What is being asked
Somewhere below is a line with "non_commodities = [w for w in words" and, later, a line with "a list of weighted"; repeat those two lines and all the lines between them, exactly as they are.

★ ★ ★

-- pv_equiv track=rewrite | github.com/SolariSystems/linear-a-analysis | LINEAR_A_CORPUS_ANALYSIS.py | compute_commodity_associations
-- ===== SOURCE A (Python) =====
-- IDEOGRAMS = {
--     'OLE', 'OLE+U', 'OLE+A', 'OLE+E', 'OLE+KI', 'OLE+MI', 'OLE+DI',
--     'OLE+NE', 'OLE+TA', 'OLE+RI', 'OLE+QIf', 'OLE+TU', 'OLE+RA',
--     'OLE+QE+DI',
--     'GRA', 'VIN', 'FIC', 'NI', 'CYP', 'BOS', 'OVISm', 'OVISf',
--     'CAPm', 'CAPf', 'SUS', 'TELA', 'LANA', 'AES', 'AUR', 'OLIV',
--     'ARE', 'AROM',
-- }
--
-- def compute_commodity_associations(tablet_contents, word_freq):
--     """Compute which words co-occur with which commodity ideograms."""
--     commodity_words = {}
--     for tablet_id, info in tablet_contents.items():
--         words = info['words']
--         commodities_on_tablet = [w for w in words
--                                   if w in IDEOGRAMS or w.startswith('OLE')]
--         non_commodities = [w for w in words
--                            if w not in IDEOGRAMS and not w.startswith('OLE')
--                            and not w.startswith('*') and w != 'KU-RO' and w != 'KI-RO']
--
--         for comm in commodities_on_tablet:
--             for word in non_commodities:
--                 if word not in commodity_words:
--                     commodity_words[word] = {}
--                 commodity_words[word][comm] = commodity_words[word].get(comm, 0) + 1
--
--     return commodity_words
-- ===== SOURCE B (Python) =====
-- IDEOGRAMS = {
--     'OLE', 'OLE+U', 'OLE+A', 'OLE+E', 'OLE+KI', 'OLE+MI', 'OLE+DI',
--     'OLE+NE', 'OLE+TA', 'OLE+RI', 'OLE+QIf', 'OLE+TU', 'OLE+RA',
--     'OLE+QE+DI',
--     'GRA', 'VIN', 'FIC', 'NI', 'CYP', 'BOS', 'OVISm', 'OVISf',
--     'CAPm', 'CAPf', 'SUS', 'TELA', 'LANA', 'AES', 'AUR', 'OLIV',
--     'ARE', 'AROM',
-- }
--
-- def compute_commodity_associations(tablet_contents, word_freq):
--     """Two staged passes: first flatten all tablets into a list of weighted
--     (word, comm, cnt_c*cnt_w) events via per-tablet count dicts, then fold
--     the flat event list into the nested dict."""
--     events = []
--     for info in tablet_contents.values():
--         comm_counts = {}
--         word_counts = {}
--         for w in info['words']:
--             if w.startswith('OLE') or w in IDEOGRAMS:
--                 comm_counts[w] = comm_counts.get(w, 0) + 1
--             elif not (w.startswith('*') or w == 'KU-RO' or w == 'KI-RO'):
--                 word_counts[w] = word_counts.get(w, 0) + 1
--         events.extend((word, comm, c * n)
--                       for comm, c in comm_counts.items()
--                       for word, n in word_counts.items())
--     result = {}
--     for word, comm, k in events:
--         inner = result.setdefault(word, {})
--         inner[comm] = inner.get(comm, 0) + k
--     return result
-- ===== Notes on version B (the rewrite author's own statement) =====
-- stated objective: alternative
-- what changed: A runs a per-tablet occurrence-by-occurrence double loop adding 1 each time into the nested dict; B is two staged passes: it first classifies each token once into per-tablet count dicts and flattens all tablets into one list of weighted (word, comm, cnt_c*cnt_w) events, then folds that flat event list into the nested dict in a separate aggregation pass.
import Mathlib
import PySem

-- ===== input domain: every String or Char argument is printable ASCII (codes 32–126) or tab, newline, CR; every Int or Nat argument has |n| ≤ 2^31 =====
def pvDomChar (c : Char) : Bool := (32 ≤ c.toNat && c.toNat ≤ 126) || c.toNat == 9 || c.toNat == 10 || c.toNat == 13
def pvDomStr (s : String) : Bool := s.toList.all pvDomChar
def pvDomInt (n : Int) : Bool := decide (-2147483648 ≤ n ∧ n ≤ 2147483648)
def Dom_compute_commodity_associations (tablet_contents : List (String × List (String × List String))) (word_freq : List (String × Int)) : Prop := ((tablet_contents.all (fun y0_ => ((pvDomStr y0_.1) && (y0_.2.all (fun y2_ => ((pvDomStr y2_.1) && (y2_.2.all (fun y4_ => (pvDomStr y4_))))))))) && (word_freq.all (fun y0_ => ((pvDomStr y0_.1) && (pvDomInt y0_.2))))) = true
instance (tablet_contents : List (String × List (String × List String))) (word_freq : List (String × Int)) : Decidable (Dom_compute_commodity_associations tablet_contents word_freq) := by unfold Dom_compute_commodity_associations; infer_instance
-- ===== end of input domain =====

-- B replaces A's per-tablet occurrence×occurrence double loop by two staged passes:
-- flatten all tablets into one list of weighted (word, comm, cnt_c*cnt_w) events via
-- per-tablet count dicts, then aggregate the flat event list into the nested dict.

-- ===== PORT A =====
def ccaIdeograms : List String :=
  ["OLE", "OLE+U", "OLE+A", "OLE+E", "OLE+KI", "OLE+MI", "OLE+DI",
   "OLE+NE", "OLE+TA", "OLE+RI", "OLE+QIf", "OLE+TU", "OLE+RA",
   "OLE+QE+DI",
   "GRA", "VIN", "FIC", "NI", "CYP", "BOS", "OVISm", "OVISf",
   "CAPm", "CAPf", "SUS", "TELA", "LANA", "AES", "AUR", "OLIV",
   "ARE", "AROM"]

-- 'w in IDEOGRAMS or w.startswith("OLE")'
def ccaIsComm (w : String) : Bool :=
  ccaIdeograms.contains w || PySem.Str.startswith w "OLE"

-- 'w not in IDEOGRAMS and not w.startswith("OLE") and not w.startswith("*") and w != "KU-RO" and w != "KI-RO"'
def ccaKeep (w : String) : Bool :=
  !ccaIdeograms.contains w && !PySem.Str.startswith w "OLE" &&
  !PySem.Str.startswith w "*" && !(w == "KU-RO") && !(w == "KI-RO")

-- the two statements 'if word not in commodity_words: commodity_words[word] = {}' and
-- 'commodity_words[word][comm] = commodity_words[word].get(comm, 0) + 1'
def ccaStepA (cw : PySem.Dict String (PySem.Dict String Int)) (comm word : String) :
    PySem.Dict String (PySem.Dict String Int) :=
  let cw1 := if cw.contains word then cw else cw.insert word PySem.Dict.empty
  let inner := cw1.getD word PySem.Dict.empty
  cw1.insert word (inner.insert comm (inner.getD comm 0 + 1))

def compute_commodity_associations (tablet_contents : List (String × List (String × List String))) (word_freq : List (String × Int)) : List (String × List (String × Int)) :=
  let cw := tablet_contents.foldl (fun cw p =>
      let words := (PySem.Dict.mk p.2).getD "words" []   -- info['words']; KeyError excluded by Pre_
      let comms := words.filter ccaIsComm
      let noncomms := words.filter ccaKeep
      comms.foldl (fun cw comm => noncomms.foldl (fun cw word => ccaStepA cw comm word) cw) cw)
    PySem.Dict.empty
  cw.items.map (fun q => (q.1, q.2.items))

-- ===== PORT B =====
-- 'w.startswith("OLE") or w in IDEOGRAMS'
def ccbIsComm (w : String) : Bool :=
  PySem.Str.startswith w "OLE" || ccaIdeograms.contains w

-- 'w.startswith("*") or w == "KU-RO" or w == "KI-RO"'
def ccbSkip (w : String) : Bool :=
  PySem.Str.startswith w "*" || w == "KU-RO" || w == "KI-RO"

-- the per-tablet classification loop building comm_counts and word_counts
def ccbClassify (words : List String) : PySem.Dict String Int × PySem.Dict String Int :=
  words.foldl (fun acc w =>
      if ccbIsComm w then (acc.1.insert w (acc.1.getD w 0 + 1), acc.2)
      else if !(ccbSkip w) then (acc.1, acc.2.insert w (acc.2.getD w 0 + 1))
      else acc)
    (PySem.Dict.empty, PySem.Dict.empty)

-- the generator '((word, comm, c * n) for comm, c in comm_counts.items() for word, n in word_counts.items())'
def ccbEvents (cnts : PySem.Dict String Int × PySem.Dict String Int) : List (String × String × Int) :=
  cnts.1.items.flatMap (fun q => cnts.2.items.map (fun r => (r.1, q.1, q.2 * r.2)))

★ ★ ★

Response area
--         non_commodities = [w for w in words
--                            if w not in IDEOGRAMS and not w.startswith('OLE')
--                            and not w.startswith('*') and w != 'KU-RO' and w != 'KI-RO']
--
--         for comm in commodities_on_tablet:
--             for word in non_commodities:
--                 if word not in commodity_words:
--                     commodity_words[word] = {}
--                 commodity_words[word][comm] = commodity_words[word].get(comm, 0) + 1
--
--     return commodity_words
-- ===== SOURCE B (Python) =====
-- IDEOGRAMS = {
--     'OLE', 'OLE+U', 'OLE+A', 'OLE+E', 'OLE+KI', 'OLE+MI', 'OLE+DI',
--     'OLE+NE', 'OLE+TA', 'OLE+RI', 'OLE+QIf', 'OLE+TU', 'OLE+RA',
--     'OLE+QE+DI',
--     'GRA', 'VIN', 'FIC', 'NI', 'CYP', 'BOS', 'OVISm', 'OVISf',
--     'CAPm', 'CAPf', 'SUS', 'TELA', 'LANA', 'AES', 'AUR', 'OLIV',
--     'ARE', 'AROM',
-- }
--
-- def compute_commodity_associations(tablet_contents, word_freq):
--     """Two staged passes: first flatten all tablets into a list of weighted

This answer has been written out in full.